I would advocate rewording of spec to reflect the behavior on .NET 8.0. Moreover, it's based on a very simple principle:
For all constructs prior to C# 7.0,
E.M = FandE[I1, ..., In] = Fshould have the same effect as if it's someE.setter(I1, ..., In, F), regardless of the nature ofMor the indexer. In other words, things that visually appear similar should have the same order of side effects.Since C# 7.0, byref property/indexer assignments translate to
E.getter(I1, ..., In) = F.
From this we deduce
// E.Field = F; // field
[ref] var e = E;
[ref] var f = F; // [ref] in case it's ref reassign into ref field in byref value type
e.Field = [ref] f; // null check for `e` here
// == current impl
// != current spec
// E.SP = F; // property setter
E.set_SP(F); // = current impl = current spec
// E[I1, ..., In] = F; // index setter
E.set_Items(I1, ..., In, F); // = current impl = current spec
// E[I] = F; // SZArray
var e = E;
var i = I;
var f = F;
e[i] = f; // null check, range check, variance check
// == current impl
// != current spec
// E[I1, ..., In] = F; // MDArray
var e = E;
var i1 = I1;
// ...
var in = In;
var f = F;
e[i1, ..., in] = f; // null check, range check, variance check
// == IL emitted by current MS C# compiler
// == JIT'd code in .NET Core 8.0 (JIT is correct)

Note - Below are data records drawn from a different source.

-- pv_equiv track=rewrite | github.com/xinjiaantian83-prog/field-quick-calc | SpriteAnchor.py | _parse_dnd_data
-- ===== SOURCE A (Python) =====
-- def _parse_dnd_data(s: str):
--     """tkinterDnD2 の event.data 文字列をパス配列に分解。
--     '{C:/Path with space/file.png} D:/other.png' のような形式に対応。"""
--     out = []
--     i = 0
--     n = len(s)
--     while i < n:
--         ch = s[i]
--         if ch == "{":
--             j = s.find("}", i + 1)
--             if j == -1:
--                 out.append(s[i + 1:])
--                 break
--             out.append(s[i + 1:j])
--             i = j + 1
--         elif ch.isspace():
--             i += 1
--         else:
--             j = i
--             while j < n and not s[j].isspace():
--                 j += 1
--             out.append(s[i:j])
--             i = j
--     return [p for p in out if p]
-- ===== SOURCE B (Python) =====
-- def _parse_dnd_data(s: str):
--     """Consume the string left-to-right with lstrip/partition/split instead of
--     index arithmetic; filter empties as we go."""
--     out = []
--     rest = s.lstrip()
--     while rest:
--         if rest[0] == "{":
--             tok, _sep, rest = rest[1:].partition("}")
--         else:
--             parts = rest.split(None, 1)
--             tok = parts[0]
--             rest = parts[1] if len(parts) > 1 else ""
--         if tok:
--             out.append(tok)
--         rest = rest.lstrip()
--     return out
-- ===== Notes on version B (the rewrite author's own statement) =====
-- stated objective: simpler
-- what changed: B replaces A's index-arithmetic loop (manual s.find, slice bounds and an inner per-character scan loop) by consuming the string with the lstrip/partition/split built-ins and filtering empty tokens inline instead of in a final list-comprehension pass.
import Mathlib
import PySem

// != JIT'd code in .NET Framework 2.0-4.5 (JIT "misoptimizes")
// != current spec
// E.BRP = F; // byref property
[ref] var e = E;
ref var target = ref e.get_BRP();
// ^^^ null check, getter side effects
var f = F;
target = f;
// == current impl
// no current spec
// E[I1, ..., In] = F; // byref indexer
[ref] var e = E;
var i1 = I1;
// ...
var in = In;
ref var target = ref e.get_Items(i1, ..., in);
// ^^^ null check, getter side effects
var f = F;
target = f; // null check, getter effects
// == current impl
// no current specSome Considerations. An argument against my proposal is that array element access are closer to byref indexers, because it's possible to say ref E[I1, ..., In] for array type E of rank n. However, that is not true and that is an unfortunate evil due to the worst copycat feature from Java --- array variance (second next paragraph).
For the upsides, my proposal keeps the existing behavior in .NET 8.0 (I suspect it's the behavior in all .NET Core and .NET 5.0+), and the discrepancy between SZ and MD arrays in .NET Framework is not something one would want.

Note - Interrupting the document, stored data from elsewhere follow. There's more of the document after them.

-- for i in range(len(derivatives)): transformed_xs[i+order].extend(derivatives[i])
-- (order comes from range(1, max_order+1), hence ≥ 1, so order.toNat is exact)
def pvExtendLoop (order : Int) (d : List (List Int)) (txs : List (List Int)) : List (List Int) :=
  (List.range d.length).foldl
    (fun t i => t.set (i + order.toNat) ((t.getD (i + order.toNat) []) ++ d.getD i [])) txs

-- one series: deepcopy (identity on immutable data), the order loop, then transformed_xs[max_order:]
def pvSeriesA (input_size : Nat) (max_order : Int) (xs : List (List Int)) : List (List Int) :=
  let st := (PySem.List.pyRange 1 (max_order+1) 1).foldl
    (fun (st : List (List Int) × List (List Int)) order =>
      let d := pvDerivStep input_size st.2
      (pvExtendLoop order d st.1, d))
    (xs, xs)
  PySem.List.slice st.1 (some max_order) none

def transform (xses_series : List (List (List Int))) (max_order : Int) : List (List (List Int)) :=
  -- input_size = len(xses_series[0][0]); Python raises IndexError when empty — excluded by Pre_
  let input_size := ((xses_series.headD []).headD []).length
  xses_series.foldl (fun acc xs => acc ++ [pvSeriesA input_size max_order xs]) []

-- ===== PORT B =====
-- level = [[level[i][j] - level[i+1][j] for j in range(input_size)] for i in range(len(level)-1)]
def pvLevelStep (s : Nat) (lvl : List (List Int)) : List (List Int) :=
  (List.range (lvl.length - 1)).map (fun i =>
    (List.range s).map (fun j => (lvl.getD i []).getD j 0 - (lvl.getD (i+1) []).getD j 0))

-- one output row: copy of xs[t], plus the diagonal of the window's difference table
def pvRowB (s : Nat) (max_order : Int) (xs : List (List Int)) (t : Nat) : List Int :=
  let row := xs.getD t []
  if 1 ≤ max_order ∧ max_order ≤ (t : Int) then
    -- level = [r[:input_size] for r in xs[t-max_order:t+1]]
    let w0 := (PySem.List.slice xs (some ((t : Int) - max_order)) (some ((t : Int) + 1))).map
                (fun r => PySem.List.slice r none (some (s : Int)))
    ((PySem.List.pyRange 1 (max_order + 1) 1).foldl
      (fun (st : List Int × List (List Int)) _k =>
        let lvl := pvLevelStep s st.2
        -- row.extend(level[-1]); level is nonempty here, so level[-1] is its last entry
        (st.1 ++ lvl.getD (lvl.length - 1) [], lvl))
      (row, w0)).1
  else row

def transform_alt (xses_series : List (List (List Int))) (max_order : Int) : List (List (List Int)) :=
  let input_size := ((xses_series.headD []).headD []).length
  xses_series.map (fun xs =>
    PySem.List.slice ((List.range xs.length).map (pvRowB input_size max_order xs))
      (some max_order) none)

-- ===== PRECONDITION & SPEC =====
-- Pre_ excludes exactly the inputs where Python A raises IndexError: an empty series list or empty
-- first series (input_size line), or — when differencing actually runs, i.e. max_order ≥ 1 and a
-- series has ≥ 2 rows — a row shorter than input_size.
def Pre_transform (xses_series : List (List (List Int))) (max_order : Int) : Prop :=
  xses_series ≠ [] ∧ (xses_series.headD []) ≠ [] ∧
  (1 ≤ max_order → ∀ xs ∈ xses_series, 2 ≤ xs.length →
    ∀ row ∈ xs, ((xses_series.headD []).headD []).length ≤ row.length)
instance (xses_series : List (List (List Int))) (max_order : Int) : Decidable (Pre_transform xses_series max_order) := by unfold Pre_transform; infer_instance

def pvWitness_transform : List (List (List Int)) × Int := ([[[1], [2], [3]]], 1)

def Spec_transform (xses_series : List (List (List Int))) (max_order : Int) (out : List (List (List Int))) : Prop := out = transform_alt xses_series max_order
instance (xses_series : List (List (List Int))) (max_order : Int) (out : List (List (List Int))) : Decidable (Spec_transform xses_series max_order out) := by unfold Spec_transform; infer_instance

-- ===== CLAIM (what is proved, stated in full; the proofs are below) =====
def Claim_equal_transform : Prop := ∀ (xses_series : List (List (List Int))) (max_order : Int), Dom_transform xses_series max_order → Pre_transform xses_series max_order → Spec_transform xses_series max_order (transform xses_series max_order)

-- ===== LEMMAS AND PROOFS =====

-- generic list helpers -------------------------------------------------------

theorem getD_map_range {α : Type} (f : Nat → α) (n i : Nat) (d : α) (h : i < n) :
    ((List.range n).map f).getD i d = f i := by
  simp [List.getD_eq_getElem?_getD, h]

theorem getD_take_lt (l : List Int) (s j : Nat) (h : j < s) (d : Int) :
    (l.take s).getD j d = l.getD j d := by
  simp [List.getD_eq_getElem?_getD, h]

theorem map_getD_range_self {α : Type} (l : List α) (d : α) :
    (List.range l.length).map (fun t => l.getD t d) = l := by
  apply List.ext_getElem
  · simp
  · intro i h1 h2; simp [List.getD_eq_getElem?_getD, List.getElem?_eq_getElem h2]

theorem drop_map_range {α : Type} (n m : Nat) (f : Nat → α) :
    ((List.range n).map f).drop m = (List.range (n-m)).map (fun i => f (m+i)) := by
  apply List.ext_getElem
  · simp
  · intro i h1 h2; simp

theorem set_map_range {α : Type} (n j : Nat) (f : Nat → α) (v : α) :
    (((List.range n).map f).set j v) = (List.range n).map (fun t => if t = j then v else f t) := by
  apply List.ext_getElem
  · simp
  · intro i h1 h2
    by_cases hij : i = j <;> simp [hij, Ne.symm]

theorem flatten_map_range_succ {α : Type} (f : Nat → List α) (r : Nat) :
    ((List.range (r+1)).map f).flatten = f 0 ++ ((List.range r).map (fun k => f (k+1))).flatten := by
  rw [List.range_succ_eq_map]
  simp [List.map_map, Function.comp_def]

-- the column-wise difference of two rows -------------------------------------

def pvCD (s : Nat) (a b : List Int) : List Int :=
  (List.range s).map (fun j => a.getD j 0 - b.getD j 0)

theorem pvCD_take (s : Nat) (a b : List Int) :
    pvCD s (a.take s) (b.take s) = pvCD s a b := by
  unfold pvCD
  exact List.map_congr_left (fun j hj => by
    rw [getD_take_lt _ _ _ (List.mem_range.mp hj), getD_take_lt _ _ _ (List.mem_range.mp hj)])

theorem derivStep_eq (s : Nat) (d : List (List Int)) :
    pvDerivStep s d = (List.range (d.length - 1)).map
      (fun i => pvCD s (d.getD i []) (d.getD (i+1) [])) := rfl

theorem levelStep_eq_derivStep : @pvLevelStep = @pvDerivStep := rfl

theorem length_derivStep (s : Nat) (d : List (List Int)) :
    (pvDerivStep s d).length = d.length - 1 := by simp [pvDerivStep]

theorem getD_derivStep (s : Nat) (d : List (List Int)) (i : Nat) (h : i + 1 < d.length) :
    (pvDerivStep s d).getD i [] = pvCD s (d.getD i []) (d.getD (i+1) []) := by
  rw [derivStep_eq]; exact getD_map_range _ _ _ _ (by omega)

-- iterated derivative and windows --------------------------------------------

def pvIter (s : Nat) (k : Nat) (d : List (List Int)) : List (List Int) :=
  (pvDerivStep s)^[k] d

theorem pvIter_comm (s k : Nat) (d : List (List Int)) :
    pvIter s k (pvDerivStep s d) = pvIter s (k+1) d := by
  simp only [pvIter]
  rw [Function.iterate_succ_apply]

theorem length_pvIter (s k : Nat) (d : List (List Int)) :
    (pvIter s k d).length = d.length - k := by
  induction k generalizing d with
  | zero => simp [pvIter]
  | succ k ih =>
      rw [pvIter, Function.iterate_succ_apply, ← pvIter, ih, length_derivStep]
      omega

def pvWin (a m : Nat) (d : List (List Int)) : List (List Int) :=
  (List.range m).map (fun i => d.getD (a+i) [])

theorem length_pvWin (a m : Nat) (d : List (List Int)) : (pvWin a m d).length = m := by
  simp [pvWin]

theorem getD_pvWin (a m i : Nat) (d : List (List Int)) (h : i < m) :
    (pvWin a m d).getD i [] = d.getD (a+i) [] := getD_map_range _ _ _ _ h

theorem derivStep_pvWin (s a m : Nat) (d : List (List Int)) (h : a + m ≤ d.length) :
    pvDerivStep s (pvWin a m d) = pvWin a (m-1) (pvDerivStep s d) := by
  rw [derivStep_eq, length_pvWin]
  show _ = (List.range (m-1)).map (fun i => (pvDerivStep s d).getD (a+i) [])
  refine List.map_congr_left (fun i hi => ?_)
  have hi' : i < m - 1 := List.mem_range.mp hi
  rw [getD_pvWin _ _ _ _ (by omega), getD_pvWin _ _ _ _ (by omega),
      getD_derivStep _ _ _ (by omega)]
  have : a + (i+1) = (a+i) + 1 := by omega
  rw [this]

-- the first B step on the column-truncated window equals the untruncated one --

theorem derivStep_winT (s a m : Nat) (xs : List (List Int)) (h : a + m + 1 ≤ xs.length) :
    pvDerivStep s ((List.range (m+1)).map (fun i => (xs.getD (a+i) []).take s)) =
      pvWin a m (pvDerivStep s xs) := by
  rw [derivStep_eq]
  simp only [List.length_map, List.length_range, Nat.add_sub_cancel]
  show _ = (List.range m).map (fun i => (pvDerivStep s xs).getD (a+i) [])
  refine List.map_congr_left (fun i hi => ?_)
  have hi' : i < m := List.mem_range.mp hi
  rw [getD_map_range _ _ _ _ (by omega), getD_map_range _ _ _ _ (by omega), pvCD_take,
      getD_derivStep _ _ _ (by omega)]
  have : a + (i+1) = (a+i) + 1 := by omega
  rw [this]

-- B's inner fold, characterised ----------------------------------------------

def pvPieces (s : Nat) : Nat → List (List Int) → List Int
  | 0, _ => []
  | r+1, lvl =>
      ((pvLevelStep s lvl).getD ((pvLevelStep s lvl).length - 1) []) ++
        pvPieces s r (pvLevelStep s lvl)

theorem foldB_eq_pieces (s : Nat) (ks : List Int) (row : List Int)
    (lvl : List (List Int)) :
    ((ks.foldl (fun (st : List Int × List (List Int)) _k =>
        let lvl := pvLevelStep s st.2
        (st.1 ++ lvl.getD (lvl.length - 1) [], lvl)) (row, lvl))).1 =
      row ++ pvPieces s ks.length lvl := by
  induction ks generalizing row lvl with
  | nil => simp [pvPieces]
  | cons k ks ih =>
      refine (ih _ _).trans ?_
      simp [pvPieces, List.append_assoc]

theorem pieces_pvWin (s : Nat) (r a : Nat) (d : List (List Int)) (h : a + r < d.length) :
    pvPieces s r (pvWin a (r+1) d) =
      ((List.range r).map (fun k0 => (pvIter s (k0+1) d).getD (a + r - (k0+1)) [])).flatten := by
  induction r generalizing a d with
  | zero => simp [pvPieces]
  | succ r ih =>
      show ((pvLevelStep s (pvWin a (r+1+1) d)).getD ((pvLevelStep s (pvWin a (r+1+1) d)).length - 1) []) ++
            pvPieces s r (pvLevelStep s (pvWin a (r+1+1) d)) = _
      rw [levelStep_eq_derivStep]
      rw [derivStep_pvWin s a (r+1+1) d (by omega)]
      simp only [Nat.add_sub_cancel]
      rw [length_pvWin, Nat.add_sub_cancel, getD_pvWin _ _ _ _ (by omega)]
      rw [ih a (pvDerivStep s d) (by rw [length_derivStep]; omega)]
      rw [flatten_map_range_succ]
      have hhead : ((pvDerivStep s d).getD (a+r) [] : List Int) =
          (pvIter s (0+1) d).getD (a + (r+1) - (0+1)) [] := by
        simp [pvIter]
      have htail :
          ((List.range r).map (fun k0 => (pvIter s (k0+1) (pvDerivStep s d)).getD (a + r - (k0+1)) [])).flatten =
          ((List.range r).map (fun k0 => (pvIter s (k0+1+1) d).getD (a + (r+1) - (k0+1+1)) [])).flatten := by
        refine congrArg _ (List.map_congr_left (fun k0 _ => ?_))
        rw [pvIter_comm]
        have : a + r - (k0+1) = a + (r+1) - (k0+1+1) := by omega
        rw [this]
      exact congrArg₂ (· ++ ·) hhead htail

-- A's extend loop, characterised ---------------------------------------------

theorem extendLoop_aux (k : Nat) (d : List (List Int)) (n : Nat) (g : Nat → List Int)
    (q : Nat) (hqn : q + k ≤ n) :
    (List.range q).foldl
        (fun t i => t.set (i + k) ((t.getD (i + k) []) ++ d.getD i [])) ((List.range n).map g) =
      (List.range n).map (fun t => g t ++ if k ≤ t ∧ t - k < q then d.getD (t-k) [] else []) := by
  induction q with
  | zero => simp
  | succ q ih =>
      rw [List.range_succ, List.foldl_append, ih (by omega)]
      
      simp only [List.foldl_cons, List.foldl_nil]
      rw [getD_map_range _ _ _ _ (by omega), set_map_range]
      refine List.map_congr_left (fun t ht => ?_)
      have ht' : t < n := List.mem_range.mp ht
      by_cases h1 : t = q + k
      · rw [if_pos h1, if_pos (show k ≤ t ∧ t - k < q + 1 by omega)]
        have hnot : ¬(k ≤ q + k ∧ q + k - k < q) := by omega
        rw [h1, if_neg hnot]
        have : q + k - k = q := by omega
        rw [this]
        simp
      · rw [if_neg h1]
        by_cases h2 : k ≤ t ∧ t - k < q
        · rw [if_pos h2, if_pos (show k ≤ t ∧ t - k < q + 1 by omega)]
        · rw [if_neg h2, if_neg (show ¬(k ≤ t ∧ t - k < q + 1) by omega)]

theorem extendLoop_eq (o : Int) (d : List (List Int)) (n : Nat) (g : Nat → List Int)
    (hn : d.length = 0 ∨ d.length + o.toNat ≤ n) :
    pvExtendLoop o d ((List.range n).map g) =
      (List.range n).map (fun t =>
        g t ++ if o.toNat ≤ t ∧ t - o.toNat < d.length then d.getD (t - o.toNat) [] else []) := by
  unfold pvExtendLoop
  rcases hn with h0 | hn
  · rw [h0]
    simp [h0]
  · exact extendLoop_aux o.toNat d n g d.length (by omega)

-- A's order fold, characterised ----------------------------------------------

def pvJoin (s : Nat) (xs : List (List Int)) (K t : Nat) : List Int :=
  ((List.range K).map
    (fun k0 => if k0 + 1 ≤ t then (pvIter s (k0+1) xs).getD (t-(k0+1)) [] else [])).flatten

Arrays are really special constructs.
object[] array;
int index;
object item;
array[index] = item;
// not the same as
ref object target = ref array[index];
target = item;
because taking the address (ldelema) requires the static type of array to be exact (no variance allowed since once the ref is obtained, there's no way to control how it's used).
Why the spec should be changed. Due to byref properties and indexers, the meaning of assignment anyway has to be updated to take care of them. This is a good chance to clean up some historical issues.
If the working group is unwilling to change the spec... At least, truly document the implementation deviations. Actually, do also document the behavior of .NET Framework for multi-dimensional arrays (it's very, very surprising to me).